[[ DATA FOR ANALYSIS open ]]

-- pv_equiv track=rewrite | github.com/LucasBarrientos7/The_Rubber_Wizard | Juego/Funciones.py | dameUltimaSilaba
-- ===== SOURCE A (Python) =====
-- def dameUltimaSilaba(enSilabas):
--     ultimaSilaba=""
--     for letra in (enSilabas):
--         if (letra=="-"):
--             ultimaSilaba=""
--         else:
--             ultimaSilaba=ultimaSilaba+letra
--     return ultimaSilaba
-- ===== SOURCE B (Python) =====
-- def dameUltimaSilaba(enSilabas):
--     return enSilabas[enSilabas.rfind("-") + 1:]
-- ===== Notes on version B (the rewrite author's own statement) =====
-- stated objective: faster
-- what changed: Replaces the per-character loop with a reset-on-hyphen accumulator by a single rfind for the last hyphen followed by one slice.
import Mathlib
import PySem

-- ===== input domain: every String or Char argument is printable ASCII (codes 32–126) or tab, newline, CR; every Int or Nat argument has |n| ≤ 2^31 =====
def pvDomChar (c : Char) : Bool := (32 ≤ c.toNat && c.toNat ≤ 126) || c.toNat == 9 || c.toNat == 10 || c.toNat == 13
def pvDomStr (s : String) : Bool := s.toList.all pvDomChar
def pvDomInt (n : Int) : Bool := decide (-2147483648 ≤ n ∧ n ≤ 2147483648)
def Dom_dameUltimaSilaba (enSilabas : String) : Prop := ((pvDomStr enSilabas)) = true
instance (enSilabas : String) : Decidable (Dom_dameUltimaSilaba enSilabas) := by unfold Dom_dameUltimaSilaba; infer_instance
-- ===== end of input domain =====

-- B replaces A's reset-on-hyphen accumulator loop with one rfind for the last '-' plus a single slice (idiomatic).


-- ===== PORT A =====
-- accumulate the current syllable, resetting on '-' (string concat ported over List Char)
def dameUltimaSilaba (enSilabas : String) : String :=
  String.ofList
    (enSilabas.toList.foldl
      (fun ultimaSilaba letra => if letra = '-' then [] else ultimaSilaba ++ [letra]) [])

-- ===== PORT B =====
-- enSilabas[enSilabas.rfind("-") + 1:]
def dameUltimaSilaba_alt (enSilabas : String) : String :=
  PySem.Str.slice enSilabas (some (PySem.Str.rfind enSilabas "-" + 1)) none

-- ===== PRECONDITION & SPEC =====
def Spec_dameUltimaSilaba (enSilabas : String) (out : String) : Prop := out = dameUltimaSilaba_alt enSilabas
instance (enSilabas : String) (out : String) : Decidable (Spec_dameUltimaSilaba enSilabas out) := by unfold Spec_dameUltimaSilaba; infer_instance

-- ===== CLAIM (what is proved, stated in full; the proofs are below) =====
def Claim_equal_dameUltimaSilaba : Prop := ∀ (enSilabas : String), Dom_dameUltimaSilaba enSilabas → Spec_dameUltimaSilaba enSilabas (dameUltimaSilaba enSilabas)

-- ===== LEMMAS AND PROOFS =====

theorem pv_go_bounds (s sub : List Char) (k : Nat) :
    -1 ≤ PySem.Chars.rfind.go s sub k ∧ PySem.Chars.rfind.go s sub k ≤ (k : Int) := by
  induction k with
  | zero => rw [PySem.Chars.rfind.go.eq_1]; split <;> simp
  | succ j ih =>
    rw [PySem.Chars.rfind.go.eq_2]
    split
    · constructor <;> push_cast <;> omega
    · refine ⟨ih.1, ?_⟩; have := ih.2; push_cast; omega

theorem pv_go_append (cs : List Char) (c : Char) (k : Nat) (hk : k < cs.length) :
    PySem.Chars.rfind.go (cs ++ [c]) ['-'] k = PySem.Chars.rfind.go cs ['-'] k := by
  induction k with
  | zero =>
    rw [PySem.Chars.rfind.go.eq_1, PySem.Chars.rfind.go.eq_1]
    cases cs with
    | nil => simp at hk
    | cons x l => simp [List.isPrefixOf]
  | succ j ih =>
    rw [PySem.Chars.rfind.go.eq_2, PySem.Chars.rfind.go.eq_2]
    have hd : List.drop (j + 1) (cs ++ [c]) = List.drop (j + 1) cs ++ [c] :=
      List.drop_append_of_le_length (by omega)
    have hne : List.drop (j + 1) cs ≠ [] := by
      intro h; have := List.length_drop (l := cs) (i := j + 1); rw [h] at this; simp at this; omega
    obtain ⟨x, l, hxl⟩ := List.exists_cons_of_ne_nil hne
    rw [hd, hxl]
    simp only [List.cons_append, List.isPrefixOf]
    split
    · rfl
    · exact ih (by omega)

theorem pv_rfind_append (cs : List Char) (c : Char) :
    PySem.Chars.rfind (cs ++ [c]) ['-'] =
      if c = '-' then (cs.length : Int) else PySem.Chars.rfind cs ['-'] := by
  unfold PySem.Chars.rfind
  have hlen : (cs ++ [c]).length = cs.length + 1 := by simp
  rw [hlen, PySem.Chars.rfind.go.eq_2]
  have h1 : List.drop (cs.length + 1) (cs ++ [c]) = [] := by simp
  have hfe : (['-'].isPrefixOf ([] : List Char)) = false := rfl
  rw [h1, hfe]
  simp only [Bool.false_eq_true, if_false]
  cases hn : cs.length with
  | zero =>
    have hcs : cs = [] := List.eq_nil_of_length_eq_zero hn
    subst hcs
    by_cases hc : c = '-'
    · subst hc; decide
    · have hb : ('-' == c) = false := beq_eq_false_iff_ne.mpr (fun h => hc h.symm)
      rw [PySem.Chars.rfind.go.eq_1, PySem.Chars.rfind.go.eq_1]
      simp [List.isPrefixOf, hb, hc]
  | succ m =>
    rw [PySem.Chars.rfind.go.eq_2, PySem.Chars.rfind.go.eq_2]
    have hd2 : List.drop (m + 1) cs = [] := by apply List.drop_eq_nil_of_le; omega
    have hdc : List.drop (m + 1) (cs ++ [c]) = [c] := by
      rw [List.drop_append_of_le_length (by omega), hd2]; rfl
    rw [hdc, hd2, hfe]
    have hp : (['-'].isPrefixOf [c]) = ('-' == c) := by simp [List.isPrefixOf]
    rw [hp]
    by_cases hc : c = '-'
    · subst hc; simp
    · have hb : ('-' == c) = false := beq_eq_false_iff_ne.mpr (fun h => hc h.symm)
      rw [hb]
      simp only [Bool.false_eq_true, if_false, if_neg hc]
      exact pv_go_append cs c m (by omega)

theorem pv_rfind_lt (cs : List Char) :
    PySem.Chars.rfind cs ['-'] < (cs.length : Int) := by
  unfold PySem.Chars.rfind
  have hfe : (['-'].isPrefixOf ([] : List Char)) = false := rfl
  cases hn : cs.length with
  | zero =>
    have hcs : cs = [] := List.eq_nil_of_length_eq_zero hn
    subst hcs
    rw [PySem.Chars.rfind.go.eq_1, hfe]
    simp
  | succ m =>
    rw [PySem.Chars.rfind.go.eq_2]
    have hd : List.drop (m + 1) cs = [] := by apply List.drop_eq_nil_of_le; omega
    rw [hd, hfe]
    simp only [Bool.false_eq_true, if_false]
    have := (pv_go_bounds cs ['-'] m).2
    push_cast
    omega

theorem pv_rfind_ge (cs : List Char) : -1 ≤ PySem.Chars.rfind cs ['-'] := by
  unfold PySem.Chars.rfind
  exact (pv_go_bounds cs ['-'] cs.length).1

theorem pv_main (cs : List Char) :
    cs.foldl (fun acc letra => if letra = '-' then [] else acc ++ [letra]) [] =
      PySem.List.slice cs (some (PySem.Chars.rfind cs ['-'] + 1)) none := by
  induction cs using List.reverseRecOn with
  | nil => rfl
  | append_singleton l c ih =>
    rw [List.foldl_append, pv_rfind_append]
    simp only [List.foldl_cons, List.foldl_nil]
    by_cases hc : c = '-'
    · rw [if_pos hc, if_pos hc]
      rw [PySem.List.slice_from (l ++ [c]) (show (0:Int) ≤ (l.length : Int) + 1 by omega)]
      have ht : ((l.length : Int) + 1).toNat = l.length + 1 := by omega
      rw [ht]
      symm
      apply List.drop_eq_nil_of_le
      simp
    · have hb := pv_rfind_ge l
      have hlt := pv_rfind_lt l
      rw [if_neg hc, if_neg hc, ih]
      rw [PySem.List.slice_from l (show (0:Int) ≤ PySem.Chars.rfind l ['-'] + 1 by omega),
        PySem.List.slice_from (l ++ [c]) (show (0:Int) ≤ PySem.Chars.rfind l ['-'] + 1 by omega)]
      rw [List.drop_append_of_le_length (by omega)]

-- ===== VERDICT (by name: the statement is the Claim_ definition above) =====
theorem dameUltimaSilaba_spec : Claim_equal_dameUltimaSilaba := by
  intro s _
  unfold Spec_dameUltimaSilaba dameUltimaSilaba dameUltimaSilaba_alt PySem.Str.slice
  rw [PySem.Str.rfind_eq]
  exact congrArg String.ofList (pv_main s.toList)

[[ DATA FOR ANALYSIS closed ]]

■ ABOUT THIS EXERCISE ■
Among the records above, repeat exactly the line with "exact (pv_go_bounds cs ['-'] cs.length).1", the line with "append_singleton l c ih =>", and every line in between, and only those.

■ EXPECTED ANSWER ■
  exact (pv_go_bounds cs ['-'] cs.length).1

theorem pv_main (cs : List Char) :
    cs.foldl (fun acc letra => if letra = '-' then [] else acc ++ [letra]) [] =
      PySem.List.slice cs (some (PySem.Chars.rfind cs ['-'] + 1)) none := by
  induction cs using List.reverseRecOn with
  | nil => rfl
  | append_singleton l c ih =>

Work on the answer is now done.